We are living in the era of massive data. Some estimate that more than 90% of the worlds data was generated in recent years. This large amount of data comes with technological challenges such as: distributed storage systems, synchronization issues, density constraints, power constraints and more.
The talk will be partitioned into two, independent parts in which some solutions to those challenges will be discussed. Specifically, we will touch upon dynamical distributed storage systems, and Polya string models.
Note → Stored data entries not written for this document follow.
-- pv_equiv track=rewrite | github.com/paul5404/Python_coding | main.py | roomnumber
-- ===== SOURCE A (Python) =====
-- def roomnumber(s):
--     ans = 0
--     temp = [0] * 10
--     flag = 1
--     for number in s:
--         temp[number] += 1
--
--     if temp[6] != temp[9]:
--         diff = abs(temp[6] - temp[9])
--         for i in range(diff // 2):
--             if temp[6] > temp[9]:
--                 temp[6] -= 1
--                 temp[9] += 1
--             else:
--                 temp[9] -= 1
--                 temp[6] += 1
--     ans = max(temp)
--
--     return ans
-- ===== SOURCE B (Python) =====
-- def roomnumber(s):
--     counts = [0] * 10
--     for x in s:
--         counts[x] += 1
--     balanced69 = (counts[6] + counts[9] + 1) // 2
--     return max(max(counts[:6] + counts[7:9]), balanced69)
-- ===== Notes on version B (the rewrite author's own statement) =====
-- stated objective: simpler
-- what changed: B keeps one counting pass but drops A's iterative diff//2 rebalancing loop entirely, computing the balanced 6/9 value in closed form as (counts[6]+counts[9]+1)//2 and taking the max against the other eight counts.
import Mathlib
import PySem

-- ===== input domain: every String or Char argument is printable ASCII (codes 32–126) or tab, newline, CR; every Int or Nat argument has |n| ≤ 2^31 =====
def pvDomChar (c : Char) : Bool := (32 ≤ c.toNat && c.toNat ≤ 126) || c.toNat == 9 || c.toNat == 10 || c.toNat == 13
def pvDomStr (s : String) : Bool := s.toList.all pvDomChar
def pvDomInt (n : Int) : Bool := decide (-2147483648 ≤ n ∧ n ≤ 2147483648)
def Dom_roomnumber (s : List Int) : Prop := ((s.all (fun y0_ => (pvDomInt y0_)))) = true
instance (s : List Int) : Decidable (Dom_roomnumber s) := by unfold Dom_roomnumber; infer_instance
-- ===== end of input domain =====

-- B keeps the counting pass but replaces A's iterative 6/9 rebalancing loop by the closed-form balanced value (c6+c9+1)//2; equivalence proved on lists whose elements lie between -10 and 9 (A raises IndexError otherwise).


-- ===== PORT A =====
-- temp[number] += 1 : read temp[number] (IndexError → none, excluded by Pre_), then write back
def pvCountStep (temp : List Int) (number : Int) : List Int :=
  match PySem.List.pyGet? temp number with
  | some v => PySem.List.pySetD temp number (v + 1)
  | none => temp

-- one iteration of A's balancing loop (the loop variable i is unused)
def pvBalStep (temp : List Int) (_i : Int) : List Int :=
  if PySem.List.pyGetD temp 6 0 > PySem.List.pyGetD temp 9 0 then
    let t := PySem.List.pySetD temp 6 (PySem.List.pyGetD temp 6 0 - 1)
    PySem.List.pySetD t 9 (PySem.List.pyGetD t 9 0 + 1)
  else
    let t := PySem.List.pySetD temp 9 (PySem.List.pyGetD temp 9 0 - 1)
    PySem.List.pySetD t 6 (PySem.List.pyGetD t 6 0 + 1)

def roomnumber (s : List Int) : Int :=
  let temp : List Int := List.replicate 10 0
  let temp := s.foldl pvCountStep temp
  let temp :=
    if PySem.List.pyGetD temp 6 0 ≠ PySem.List.pyGetD temp 9 0 then
      let diff := |PySem.List.pyGetD temp 6 0 - PySem.List.pyGetD temp 9 0|
      (PySem.List.pyRange 0 (PySem.Int.floordiv diff 2) 1).foldl pvBalStep temp
    else temp
  -- max(temp): temp always has 10 elements, so max? is some; .getD 0 only unwraps
  (PySem.List.max? temp (fun y => y)).getD 0

-- ===== PORT B =====
-- counts[x] += 1 : read counts[x] (IndexError → none, excluded by Pre_), then write back
def pvAltCountStep (counts : List Int) (x : Int) : List Int :=
  match PySem.List.pyGet? counts x with
  | some v => PySem.List.pySetD counts x (v + 1)
  | none => counts

def roomnumber_alt (s : List Int) : Int :=
  let counts := s.foldl pvAltCountStep (List.replicate 10 0)
  -- balanced69 = (counts[6] + counts[9] + 1) // 2
  let balanced69 :=
    PySem.Int.floordiv (PySem.List.pyGetD counts 6 0 + PySem.List.pyGetD counts 9 0 + 1) 2
  -- max(max(counts[:6] + counts[7:9]), balanced69)
  let others := PySem.List.slice counts none (some 6) ++ PySem.List.slice counts (some 7) (some 9)
  max ((PySem.List.max? others (fun y => y)).getD 0) balanced69

-- ===== PRECONDITION & SPEC =====
-- Pre_ excludes exactly the inputs on which A (and B) raises IndexError: an element below -10 or above 9
def Pre_roomnumber (s : List Int) : Prop := ∀ x ∈ s, -10 ≤ x ∧ x ≤ 9
instance (s : List Int) : Decidable (Pre_roomnumber s) := by unfold Pre_roomnumber; infer_instance

def pvWitness_roomnumber : List Int := [6, 9, 9, 0, -1]

def Spec_roomnumber (s : List Int) (out : Int) : Prop := out = roomnumber_alt s
instance (s : List Int) (out : Int) : Decidable (Spec_roomnumber s out) := by unfold Spec_roomnumber; infer_instance

-- ===== CLAIM (what is proved, stated in full; the proofs are below) =====
def Claim_equal_roomnumber : Prop := ∀ (s : List Int), Dom_roomnumber s → Pre_roomnumber s → Spec_roomnumber s (roomnumber s)

-- ===== LEMMAS AND PROOFS =====

def pvCnt (s : List Int) (d : Int) : Int := (s.countP (fun x => PySem.Int.mod x 10 = d) : Int)

lemma countStep_eq (temp : List Int) (hlen : temp.length = 10) (x : Int)
    (h1 : -10 ≤ x) (h2 : x ≤ 9) :
    pvCountStep temp x
      = temp.set (PySem.Int.mod x 10).toNat (temp.getD (PySem.Int.mod x 10).toNat 0 + 1) := by
  have hm : PySem.Int.mod x 10 = x % 10 := PySem.Int.mod_eq_emod_of_pos (by norm_num)
  have hidx : PySem.List.pyIdx? temp.length x = some ((x % 10).toNat) := by
    simp only [PySem.List.pyIdx?, hlen]
    split_ifs with h3 h4 h5 <;> (congr 1; omega)
  have hk : (x % 10).toNat < temp.length := by omega
  have hget : PySem.List.pyGet? temp x = some (temp[(x % 10).toNat]) := by
    simp [PySem.List.pyGet?, hidx, List.getElem?_eq_getElem hk]
  have hgd : temp.getD (x % 10).toNat 0 = temp[(x % 10).toNat] := List.getD_eq_getElem temp 0 hk
  simp [pvCountStep, hget, PySem.List.pySetD, PySem.List.pySet?, hidx, List.getD,
        List.getElem?_eq_getElem hk]

lemma count_fold (s : List Int) : ∀ (temp : List Int), temp.length = 10 →
    (∀ x ∈ s, -10 ≤ x ∧ x ≤ 9) →
    s.foldl pvCountStep temp
      = (List.range 10).map (fun d => temp.getD d 0 + pvCnt s (d : Int)) := by
  induction s with
  | nil =>
    intro temp hlen _
    simp only [List.foldl_nil]
    apply List.ext_getElem (by simp [hlen])
    intro i h1 h2
    have hi : i < temp.length := by simpa [hlen] using h1
    simp [pvCnt, List.getD, List.getElem?_eq_getElem hi]
  | cons x s ih =>
    intro temp hlen hs
    have hx := hs x (by simp)
    rw [List.foldl_cons, countStep_eq temp hlen x hx.1 hx.2,
        ih _ (by simp [hlen]) (fun z hz => hs z (by simp [hz]))]
    apply List.map_congr_left
    intro d hd
    simp only [List.mem_range] at hd
    have hm9 : 0 ≤ PySem.Int.mod x 10 := PySem.Int.mod_nonneg x (by norm_num)
    have hm10 : PySem.Int.mod x 10 < 10 := PySem.Int.mod_lt x (by norm_num)
    have hkk : (PySem.Int.mod x 10).toNat < temp.length := by omega
    have hcnt : pvCnt (x :: s) (d : Int)
        = pvCnt s (d : Int) + (if PySem.Int.mod x 10 = (d : Int) then 1 else 0) := by
      by_cases h : PySem.Int.mod x 10 = (d : Int) <;>
        simp [pvCnt, List.countP_cons]
    rw [hcnt]
    by_cases hmd : PySem.Int.mod x 10 = (d : Int)
    · have hd' : (PySem.Int.mod x 10).toNat = d := by omega
      rw [List.getD_eq_getElem _ 0 (by simp [hlen]; omega),
          List.getElem_set, if_pos hd', if_pos hmd,
          List.getD_eq_getElem temp 0 (by omega : d < temp.length)]
      rw [hd'] at hkk ⊢
      rw [List.getD_eq_getElem temp 0 hkk]
      ring
    · have hd' : (PySem.Int.mod x 10).toNat ≠ d := by omega
      rw [List.getD_eq_getElem _ 0 (by simp [hlen]; omega),
          List.getElem_set, if_neg hd', if_neg hmd,
          List.getD_eq_getElem temp 0 (by omega : d < temp.length)]
      ring

lemma count_fold0 (s : List Int) (hs : ∀ x ∈ s, -10 ≤ x ∧ x ≤ 9) :
    s.foldl pvCountStep (List.replicate 10 0)
      = [pvCnt s 0, pvCnt s 1, pvCnt s 2, pvCnt s 3, pvCnt s 4,
         pvCnt s 5, pvCnt s 6, pvCnt s 7, pvCnt s 8, pvCnt s 9] := by
  rw [count_fold s (List.replicate 10 0) (by simp) hs]
  rw [show List.range 10 = [0,1,2,3,4,5,6,7,8,9] from rfl]
  norm_num [List.getD]

-- B's counting step has the same definition as A's
lemma altCountStep_eq : pvAltCountStep = pvCountStep := rfl

lemma balStep_explicit (c0 c1 c2 c3 c4 c5 x c7 c8 y i : Int) :
    pvBalStep [c0,c1,c2,c3,c4,c5,x,c7,c8,y] i
      = if x > y then [c0,c1,c2,c3,c4,c5,x-1,c7,c8,y+1]
        else [c0,c1,c2,c3,c4,c5,x+1,c7,c8,y-1] := by
  unfold pvBalStep
  rw [show PySem.List.pyGetD [c0,c1,c2,c3,c4,c5,x,c7,c8,y] 6 0 = x from rfl,
      show PySem.List.pyGetD [c0,c1,c2,c3,c4,c5,x,c7,c8,y] 9 0 = y from rfl]
  by_cases h : x > y
  · rw [if_pos h, if_pos h]; rfl
  · rw [if_neg h, if_neg h]; rfl

lemma balUp (n : Nat) : ∀ (c0 c1 c2 c3 c4 c5 x c7 c8 y : Int), 2*(n:Int) ≤ x - y →
    (List.range n).foldl (fun t (j : Nat) => pvBalStep t ((0:Int) + (j:Int)))
        [c0,c1,c2,c3,c4,c5,x,c7,c8,y]
      = [c0,c1,c2,c3,c4,c5,x - (n:Int),c7,c8,y + (n:Int)] := by
  induction n with
  | zero => intro _ _ _ _ _ _ x _ _ y _; norm_num
  | succ n ih =>
    intro c0 c1 c2 c3 c4 c5 x c7 c8 y h
    rw [List.range_succ, List.foldl_append, ih _ _ _ _ _ _ _ _ _ _ (by push_cast at h ⊢; omega)]
    simp only [List.foldl_cons, List.foldl_nil, balStep_explicit]
    rw [if_pos (by push_cast at h ⊢; omega)]
    push_cast
    norm_num
    constructor <;> ring

lemma balDown (n : Nat) : ∀ (c0 c1 c2 c3 c4 c5 x c7 c8 y : Int), 2*(n:Int) ≤ y - x →
    (List.range n).foldl (fun t (j : Nat) => pvBalStep t ((0:Int) + (j:Int)))
        [c0,c1,c2,c3,c4,c5,x,c7,c8,y]
      = [c0,c1,c2,c3,c4,c5,x + (n:Int),c7,c8,y - (n:Int)] := by
  induction n with
  | zero => intro _ _ _ _ _ _ x _ _ y _; norm_num
  | succ n ih =>
    intro c0 c1 c2 c3 c4 c5 x c7 c8 y h
    rw [List.range_succ, List.foldl_append, ih _ _ _ _ _ _ _ _ _ _ (by push_cast at h ⊢; omega)]
    simp only [List.foldl_cons, List.foldl_nil, balStep_explicit]
    rw [if_neg (by push_cast at h ⊢; omega)]
    push_cast
    norm_num
    constructor <;> ring

-- B's side, reduced to the ten counts
lemma alt_eq (s : List Int) (hs : ∀ x ∈ s, -10 ≤ x ∧ x ≤ 9) :
    roomnumber_alt s
      = max ((PySem.List.max? [pvCnt s 0, pvCnt s 1, pvCnt s 2, pvCnt s 3, pvCnt s 4,
                               pvCnt s 5, pvCnt s 7, pvCnt s 8] (fun y => y)).getD 0)
            (PySem.Int.floordiv (pvCnt s 6 + pvCnt s 9 + 1) 2) := by
  unfold roomnumber_alt
  rw [altCountStep_eq, count_fold0 s hs]
  rfl

-- ===== VERDICT (by name: the statement is the Claim_ definition above) =====
theorem roomnumber_spec : Claim_equal_roomnumber := by
  intro s _hDom hPre
  unfold Spec_roomnumber
  rw [alt_eq s hPre, PySem.Int.floordiv_eq_ediv_of_pos (by norm_num),
      PySem.List.max?_id_cons, Option.getD_some]
  simp only [List.foldl]
  simp only [roomnumber]
  rw [count_fold0 s hPre,
      show PySem.List.pyGetD [pvCnt s 0, pvCnt s 1, pvCnt s 2, pvCnt s 3, pvCnt s 4,
            pvCnt s 5, pvCnt s 6, pvCnt s 7, pvCnt s 8, pvCnt s 9] 6 0 = pvCnt s 6 from rfl,
      show PySem.List.pyGetD [pvCnt s 0, pvCnt s 1, pvCnt s 2, pvCnt s 3, pvCnt s 4,
            pvCnt s 5, pvCnt s 6, pvCnt s 7, pvCnt s 8, pvCnt s 9] 9 0 = pvCnt s 9 from rfl]
  have hnn : ∀ d : Int, 0 ≤ pvCnt s d := fun d => Int.natCast_nonneg _
  by_cases h69 : pvCnt s 6 = pvCnt s 9
  · rw [if_neg (by simp [h69])]
    rw [PySem.List.max?_id_cons, Option.getD_some]
    simp only [List.foldl]
    have h6 := hnn 6
    apply eq_of_forall_ge_iff
    intro z
    simp only [max_le_iff]
    omega
  · rw [if_pos h69, PySem.Int.floordiv_eq_ediv_of_pos (by norm_num),
        PySem.List.pyRange_one, sub_zero, List.foldl_map]
    rcases lt_or_gt_of_ne h69 with hlt | hgt
    · rw [show |pvCnt s 6 - pvCnt s 9| = pvCnt s 9 - pvCnt s 6 from by
          rw [abs_of_neg (by omega)]; ring]
      have hn : ((((pvCnt s 9 - pvCnt s 6) / 2).toNat : Int)) = (pvCnt s 9 - pvCnt s 6) / 2 := by
        omega
      rw [balDown ((pvCnt s 9 - pvCnt s 6) / 2).toNat _ _ _ _ _ _ _ _ _ _ (by omega),
          PySem.List.max?_id_cons, Option.getD_some]
      simp only [List.foldl]
      apply eq_of_forall_ge_iff
      intro z
      simp only [max_le_iff]
      omega
    · rw [show |pvCnt s 6 - pvCnt s 9| = pvCnt s 6 - pvCnt s 9 from abs_of_pos (by omega)]
      have hn : ((((pvCnt s 6 - pvCnt s 9) / 2).toNat : Int)) = (pvCnt s 6 - pvCnt s 9) / 2 := by
        omega
      rw [balUp ((pvCnt s 6 - pvCnt s 9) / 2).toNat _ _ _ _ _ _ _ _ _ _ (by omega),
          PySem.List.max?_id_cons, Option.getD_some]
      simp only [List.foldl]
      apply eq_of_forall_ge_iff
      intro z
      simp only [max_le_iff]
      omega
In the first part of the talk we will discuss dynamical distributed storage. In distributed storage systems the data is partitioned and the parts are saved in several storage units, each part per unit. The storage units are unreliable and prone to failures. Upon such failure, the system repairs the failed unit using the information stored in other units. This repair process incurs in-network traffic. The problem of node repair based on erasure coding for distributed storage aims at optimizing the tradeoff of in-network traffic and storage overhead. The existing body of works focuses on the failure of a unit (or several units) and the ensuing reconstruction process, but puts less emphasis on the time evolution of the entire network and the inherent stochastic nature of unit failures. In the talk, we will present a dynamical version of distributed storage systems and will build upon the so called fixed cost model, suggested by Akhlaghi et al. in 2010. We will estimate the increment of the file size that can be reliably stored over the network.
In the second part of the talk we will discuss Polya string models. A motivating application for studying those models comes from in-vivo DNA-based storage systems. In those systems information is stored inside a living organism in order to be read from its decedents. Unfortunately, due to the DNA replication process, this information is prone to many kinds of errors, including insertions, deletions, and duplication errors. In the talk we will cover the case of duplication errors and specifically will focus on end-duplications. The end-duplication model assumes that at each step, a bit from the sequence is chosen uniformly at random, copied, and placed at the end of the sequence. Thus, at each step the length of the sequence is increased. We will present the entropy rate of the end-duplication model and of the noisy end-duplication (in which the bit that is placed at the end is passed through a binary channel).
Ohad Elishco is a post-doctoral researcher at the department of electrical engineering, University of Maryland at College Park. He received his B.Sc. in mathematics and his B.Sc. in electrical engineering in 2012 from Ben-Gurion University of the Negev, Israel; the M.Sc. and Ph.D degrees in electrical engineering from Ben-Gurion University if the Negev, Israel, in 2013, 2017 respectively. Between 2017-2018 he was a post-doctoral researcher in the department of electrical engineering, Massachusetts institute of technology. His research interests include coding theory and dynamical systems.